Figure 3: Metallic jet formed from the collapsed conic wall after piercing through the armoured wall, after the stationary flow regime is established.
So now we need to explain why the hole would be approximately twice the size of the metall jet piercing through the armor. For this we need to consider the moments before the hole is pierced completely. At this point there is a part of the jet that flows backwards reflected from the armor as shown in Fig.4 below, which expands the hole. The symmetry and mass conservation would hint us towards the factor of two for the hole diameter.
There is however a question, why would the backflow velocity be directed exactly in the opposite direction with respect to the incident jet. Indeed, this is not obvious.
Figure 4: Metallic jet formed from the collapsed conic wall prior to piercing through the armoured wall.

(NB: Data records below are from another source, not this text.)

theorem dataA_eq (combined : List Char) :
    (combined.foldl
      (fun st ch =>
        if PySem.Set.contains st.2 ch then st
        else ((PySem.Int.toChars ((PySem.Chars.count combined [ch] : Nat) : Int)).foldl
                (fun acc c => acc ++ [(PySem.Int.ofChars? [c]).getD 0]) st.1,
              PySem.Set.add st.2 ch))
      (([] : List Int), PySem.Set.empty)).1 = pvData combined := by
  rw [PySem.List.foldl_congr_mem _ _
    (fun st ch => if PySem.Set.contains st.2 ch then st
      else (st.1 ++ pvDigits ((PySem.Chars.count combined [ch] : Nat) : Int), PySem.Set.add st.2 ch))
    _ (by
      intro acc x _
      rw [digits_fold_eq])]
  rw [phase1_eq]
  unfold pvData
  have : ∀ a, (!PySem.Set.contains (PySem.Set.empty : PySem.Set Char) a) = true := by
    intro a; simp [PySem.Set.empty, PySem.Set.contains]
  rw [List.filter_congr (fun a _ => this a), List.filter_true]
  simp only [List.nil_append]
  rw [List.flatMap_def, List.flatMap_def]
  congr 1
  apply List.map_congr_left
  intro a _
  rw [count_singleton]

theorem dataB_eq (combined : List Char) :
    ((combined.foldl (fun d ch => d.insert ch (d.getD ch 0 + 1)) PySem.Dict.empty).values.foldl
        (fun acc cnt => acc ++ pvDigits cnt) []) = pvData combined := by
  rw [PySem.Dict.foldl_insert_getD_add_one_eq_counter]
  rw [PySem.List.foldl_append_eq_flatMap]
  unfold PySem.Dict.values
  rw [PySem.Dict.items_counter]
  rw [List.map_map, List.flatMap_map]
  simp [pvData]

theorem data_bounds (combined : List Char) : ∀ x ∈ pvData combined, 0 ≤ x ∧ x ≤ 9 := by
  intro x hx
  unfold pvData at hx
  rcases List.mem_flatMap.mp hx with ⟨ch, _, hx'⟩
  exact pvDigits_bounds _ (Int.natCast_nonneg _) x hx'

-- ---- phase 2: the halving rounds ----

-- membership shape of pyGetD
theorem pyGetD_mem_or (xs : List Int) (i : Int) (d : Int) :
    PySem.List.pyGetD xs i d ∈ xs ∨ PySem.List.pyGetD xs i d = d := by
  unfold PySem.List.pyGetD PySem.List.pyGet?
  cases h : (PySem.List.pyIdx? xs.length i).bind (fun k => xs[k]?) with
  | none => simp
  | some a =>
    rcases Option.bind_eq_some_iff.mp h with ⟨k, _, hk⟩
    exact Or.inl (by simpa using List.mem_of_getElem? hk)

-- nonnegative index: data[j] for 0 <= j < n
theorem pyGetD_nat (xs : List Int) (j : Nat) (hj : j < xs.length) (d : Int) :
    PySem.List.pyGetD xs ((j : Int)) d = xs[j] := by
  unfold PySem.List.pyGetD PySem.List.pyGet? PySem.List.pyIdx?
  rw [if_pos (by omega), if_pos (by exact_mod_cast hj)]
  show (xs[((j : Int)).toNat]?).getD d = xs[j]
  rw [show ((j : Int)).toNat = j from by omega]
  rw [List.getElem?_eq_getElem hj]
  rfl

-- negative back-index: data[-(j+1)] = data[n-1-j]
theorem pyGetD_neg (xs : List Int) (j : Nat) (hj : j < xs.length) (d : Int) :
    PySem.List.pyGetD xs (-((j : Int) + 1)) d = xs[xs.length - 1 - j] := by
  unfold PySem.List.pyGetD PySem.List.pyGet? PySem.List.pyIdx?
  rw [if_neg (by omega), if_pos (by omega)]
  have h1 : (-(-((j : Int) + 1))).toNat = j + 1 := by omega
  rw [h1]
  show (xs[xs.length - (j + 1)]?).getD d = xs[xs.length - 1 - j]
  rw [show xs.length - (j + 1) = xs.length - 1 - j from by omega]
  rw [List.getElem?_eq_getElem (by omega)]
  rfl

-- zeta-free unfoldings of the ports (definitional)
theorem pvStepA_def (data : List Int) : pvStepA data =
    (if PySem.Int.mod ((data.length : Int)) 2 == 1
     then ((PySem.List.pyRange 0 (PySem.Int.floordiv ((data.length : Int)) 2) 1).foldl
        (fun acc i =>
          (PySem.Int.toChars (PySem.List.pyGetD data i 0 + PySem.List.pyGetD data (-(i+1)) 0)).foldl
            (fun a c => a ++ [(PySem.Int.ofChars? [c]).getD 0]) acc) [])
        ++ [PySem.List.pyGetD data (PySem.Int.floordiv ((data.length : Int)) 2) 0]
     else (PySem.List.pyRange 0 (PySem.Int.floordiv ((data.length : Int)) 2) 1).foldl
        (fun acc i =>
          (PySem.Int.toChars (PySem.List.pyGetD data i 0 + PySem.List.pyGetD data (-(i+1)) 0)).foldl
            (fun a c => a ++ [(PySem.Int.ofChars? [c]).getD 0]) acc) []) := rfl
-- pv_equiv track=rewrite | github.com/thiagooqz/AnalisadorSintatico | gramatica.py | tokenizar_producao
-- ===== SOURCE A (Python) =====
-- def tokenizar_producao(direito, terminais): #Transforma o lado direito de uma produção em uma lista de token
--     if not direito:
--         return []
--
--     direito = direito.strip()
--     if not direito or direito == 'vazio' or direito == 'epsilon':
--         return []
--
--     if ' ' in direito:
--         return [token.strip() for token in direito.split() if token.strip()]
--
--     tokens = []
--     token_atual = ""
--
--     i = 0   # onde o simbolo termina e outro começa para entender cada palavra
--     while i < len(direito):
--         char = direito[i]
--
--         if char in terminais:
--             if token_atual:
--                 tokens.append(token_atual)
--                 token_atual = ""
--             tokens.append(char)
--         else:
--             token_atual += char
--
--         i += 1
--
--     if token_atual:
--         tokens.append(token_atual)
--
--     return tokens
-- ===== SOURCE B (Python) =====
-- def tokenizar_producao(direito, terminais):
--     # Same guards and space-split branch as the original; the char loop is
--     # replaced by run-at-a-time emission (no token_atual flush state).
--     if not direito:
--         return []
--
--     direito = direito.strip()
--     if not direito or direito == 'vazio' or direito == 'epsilon':
--         return []
--
--     if ' ' in direito:
--         return [token.strip() for token in direito.split() if token.strip()]
--
--     term = set(terminais)
--     tokens = []
--     resto = direito
--     while resto:
--         if resto[0] in term:
--             tokens.append(resto[0])
--             resto = resto[1:]
--         else:
--             j = 1
--             while j < len(resto) and resto[j] not in term:
--                 j += 1
--             tokens.append(resto[:j])
--             resto = resto[j:]
--     return tokens
-- ===== Notes on version B (the rewrite author's own statement) =====
-- stated objective: alternative
-- what changed: The char-by-char accumulator loop with a token_atual flush state is replaced by run-at-a-time emission: each maximal non-terminal run is located by an inner scan and appended as one slice, terminals emitted directly, with terminal lookup in a set built once; guards and the space-split branch are kept as in A.
import Mathlib
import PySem

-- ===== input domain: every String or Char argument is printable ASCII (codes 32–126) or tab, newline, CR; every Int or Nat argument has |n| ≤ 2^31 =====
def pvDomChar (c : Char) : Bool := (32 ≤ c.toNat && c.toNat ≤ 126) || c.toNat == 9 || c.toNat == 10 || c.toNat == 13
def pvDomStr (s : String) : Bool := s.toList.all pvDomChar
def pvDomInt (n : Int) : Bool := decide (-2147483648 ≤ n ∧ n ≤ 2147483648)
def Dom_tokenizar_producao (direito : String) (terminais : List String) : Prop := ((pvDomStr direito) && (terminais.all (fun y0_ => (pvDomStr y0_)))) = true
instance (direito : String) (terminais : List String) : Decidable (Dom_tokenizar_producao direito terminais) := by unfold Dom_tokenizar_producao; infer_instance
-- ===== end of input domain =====

-- B replaces A's char-by-char accumulator loop (token_atual flush state) by run-at-a-time
-- emission of maximal non-terminal runs; guards and the space-split branch are kept as in A.

-- ===== PORT A =====
-- A's while loop over i, carrying (tokens, token_atual), as recursion over the remaining chars
def tokALoop (terminais : List String) : List Char → List String → String → List String
  | [], tokens, tok => if tok ≠ "" then tokens ++ [tok] else tokens
  | c :: rest, tokens, tok =>
      if String.ofList [c] ∈ terminais then
        tokALoop terminais rest ((if tok ≠ "" then tokens ++ [tok] else tokens) ++ [String.ofList [c]]) ""
      else
        tokALoop terminais rest tokens (tok.push c)

def tokenizar_producao (direito : String) (terminais : List String) : List String :=
  if direito = "" then []
  else
    -- direito = direito.strip() : the reassigned d is written out inline
    if PySem.Str.strip direito = "" ∨ PySem.Str.strip direito = "vazio" ∨ PySem.Str.strip direito = "epsilon" then []
    else if PySem.Str.isIn " " (PySem.Str.strip direito) then
      (PySem.Str.split₀ (PySem.Str.strip direito)).filterMap (fun token =>
        if PySem.Str.strip token ≠ "" then some (PySem.Str.strip token) else none)
    else
      tokALoop terminais (PySem.Str.strip direito).toList [] ""

-- ===== PORT B =====
-- the `while resto` loop of Source B: a terminal head is emitted alone; otherwise the inner
-- j-scan (`while j < len(resto) and resto[j] not in term`) computes the maximal
-- non-terminal run (takeWhile) and resto[:j] / resto[j:] are the emitted run and the rest
def tokBLoop (term : List String) : List Char → List String
  | [] => []
  | c :: rest =>
      if String.ofList [c] ∈ term then
        String.ofList [c] :: tokBLoop term rest
      else
        String.ofList (c :: rest.takeWhile (fun x => !decide (String.ofList [x] ∈ term))) ::
          tokBLoop term (rest.dropWhile (fun x => !decide (String.ofList [x] ∈ term)))
  termination_by l => l.length
  decreasing_by
    · simp
    · exact Nat.lt_succ_of_le (List.length_dropWhile_le _ _)

def tokenizar_producao_alt (direito : String) (terminais : List String) : List String :=
  if direito = "" then []
  else
    -- direito = direito.strip() : the reassigned d is written out inline
    if PySem.Str.strip direito = "" ∨ PySem.Str.strip direito = "vazio" ∨ PySem.Str.strip direito = "epsilon" then []
    else if PySem.Str.isIn " " (PySem.Str.strip direito) then
      (PySem.Str.split₀ (PySem.Str.strip direito)).filterMap (fun token =>
        if PySem.Str.strip token ≠ "" then some (PySem.Str.strip token) else none)
    else
      tokBLoop (PySem.Set.ofList terminais) (PySem.Str.strip direito).toList

-- ===== PRECONDITION & SPEC =====
def Spec_tokenizar_producao (direito : String) (terminais : List String) (out : List String) : Prop := out = tokenizar_producao_alt direito terminais
instance (direito : String) (terminais : List String) (out : List String) : Decidable (Spec_tokenizar_producao direito terminais out) := by unfold Spec_tokenizar_producao; infer_instance

-- ===== CLAIM (what is proved, stated in full; the proofs are below) =====
def Claim_equal_tokenizar_producao : Prop := ∀ (direito : String) (terminais : List String), Dom_tokenizar_producao direito terminais → Spec_tokenizar_producao direito terminais (tokenizar_producao direito terminais)

-- ===== LEMMAS AND PROOFS =====

theorem ofList_push (p : List Char) (c : Char) :
    (String.ofList p).push c = String.ofList (p ++ [c]) := by
  apply String.toList_inj.mp; simp

-- a whole all-non-terminal list is one run
theorem tokBLoop_all_false (term : List String) (p : List Char)
    (hp : ∀ c ∈ p, String.ofList [c] ∉ term) :
    tokBLoop term p = if p = [] then [] else [String.ofList p] := by
  cases p with
  | nil => simp [tokBLoop]
  | cons c rest =>
      have hc : String.ofList [c] ∉ term := hp c (by simp)
      have hrest : rest.takeWhile (fun x => !decide (String.ofList [x] ∈ term)) = rest :=
        List.takeWhile_eq_self_iff.mpr (by intro x hx; simp [hp x (by simp [hx])])
      have hdrop : rest.dropWhile (fun x => !decide (String.ofList [x] ∈ term)) = [] :=
        List.dropWhile_eq_nil_iff.mpr (by intro x hx; simp [hp x (by simp [hx])])
      rw [tokBLoop]
      simp [hc, hrest, hdrop, tokBLoop]

-- takeWhile/dropWhile split an all-false run followed by a true element
theorem run_split (term : List String) (q : List Char) (c : Char) (l : List Char)
    (hq : ∀ x ∈ q, String.ofList [x] ∉ term) (hc : String.ofList [c] ∈ term) :
    (q ++ c :: l).takeWhile (fun x => !decide (String.ofList [x] ∈ term)) = q ∧
    (q ++ c :: l).dropWhile (fun x => !decide (String.ofList [x] ∈ term)) = c :: l := by
  induction q with
  | nil => simp [hc]
  | cons b q' ih =>
      have hb : String.ofList [b] ∉ term := hq b (by simp)
      have := ih (by intro x hx; exact hq x (by simp [hx]))
      simp only [List.cons_append, List.takeWhile_cons, List.dropWhile_cons]
      simp [hb, this.1, this.2]

theorem tokBLoop_prepend_run (term : List String) (p : List Char) (c : Char) (l : List Char)
    (hp : ∀ x ∈ p, String.ofList [x] ∉ term) (hc : String.ofList [c] ∈ term) :
    tokBLoop term (p ++ c :: l) =
      (if p = [] then [] else [String.ofList p]) ++ tokBLoop term (c :: l) := by
  cases p with
  | nil => simp
  | cons a p' =>
      have ha : String.ofList [a] ∉ term := hp a (by simp)
      have hsplit := run_split term p' c l (by intro x hx; exact hp x (by simp [hx])) hc
      rw [List.cons_append, tokBLoop]
      simp [ha, hsplit.1, hsplit.2]

-- the main loop invariant: A's loop with pending non-terminal prefix p equals B's loop on p ++ l
theorem tokALoop_eq (terminais term : List String)
    (hmem : ∀ x, x ∈ term ↔ x ∈ terminais) :
    ∀ (l : List Char) (tokens : List String) (p : List Char),
      (∀ c ∈ p, String.ofList [c] ∉ terminais) →
      tokALoop terminais l tokens (String.ofList p) = tokens ++ tokBLoop term (p ++ l) := by
  intro l
  induction l with
  | nil =>
      intro tokens p hp
      have := tokBLoop_all_false term p (by intro c hc; rw [hmem]; exact hp c hc)
      simp only [tokALoop, List.append_nil, this]
      by_cases h : p = [] <;> simp [h]
  | cons c rest ih =>
      intro tokens p hp
      by_cases hc : String.ofList [c] ∈ terminais
      · have hc' : String.ofList [c] ∈ term := (hmem _).mpr hc
        rw [tokALoop]
        simp only [hc, if_pos]
        have h0 : ("" : String) = String.ofList [] := by simp
        rw [h0, ih _ [] (by simp)]
        rw [tokBLoop_prepend_run term p c rest
              (by intro x hx; rw [hmem]; exact hp x hx) hc']
        rw [tokBLoop]
        simp only [hc', if_pos, List.nil_append]
        by_cases h : p = [] <;> simp [h]
      · rw [tokALoop]
        simp only [hc, if_neg, not_false_iff]
        rw [ofList_push, ih tokens (p ++ [c])
              (by intro x hx; rcases List.mem_append.mp hx with h | h
                  · exact hp x h
                  · simp at h; subst h; exact hc)]
        simp

-- ===== VERDICT (by name: the statement is the Claim_ definition above) =====
theorem tokenizar_producao_spec : Claim_equal_tokenizar_producao := by
  intro direito terminais _hDom
  unfold Spec_tokenizar_producao tokenizar_producao tokenizar_producao_alt
  split_ifs
  · rfl
  · rfl
  · rfl
  · have h0 : ("" : String) = String.ofList [] := by simp
    rw [h0, tokALoop_eq terminais (PySem.Set.ofList terminais)
          (fun x => PySem.Set.mem_ofList terminais x) _ [] [] (by simp)]
    simp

To find the angle at which the backward flow is reflected we can consider two colliding jets of liquid: smaller with a radius $r$ and a larger one with a radius $R$, moving towards each other at equal and parallel speeds (we can always switch to the reference frame where the metallic jet and the armoured wall move at equal speeds towards each other). As a result of the collision of the jets, a conical backflow in the direction of the smaller jet is formed. If we denote the angle of the cone as $2\beta$, then using momentum, mass and energy conseration it is relatively easy to show that the angle of the cone can be computed using dimensions of the colliding jets as follows: \begin{equation} \cos\beta = \frac{R^2-r^2}{R^2 + r^2} \end{equation}
Now, for our problem if we take the radius of the metallic jet to be $r$, it is much smaller than the effective radius of the armoured wall:
\begin{align} r \ll R & \Rightarrow \cos\beta = \frac{R^2-r^2}{R^2 + r^2} \approx 1 \\ & \Rightarrow \beta \approx 0 \end{align}
which means that indeed in our case the backflow is directed antiparallel to the incident jet velocity.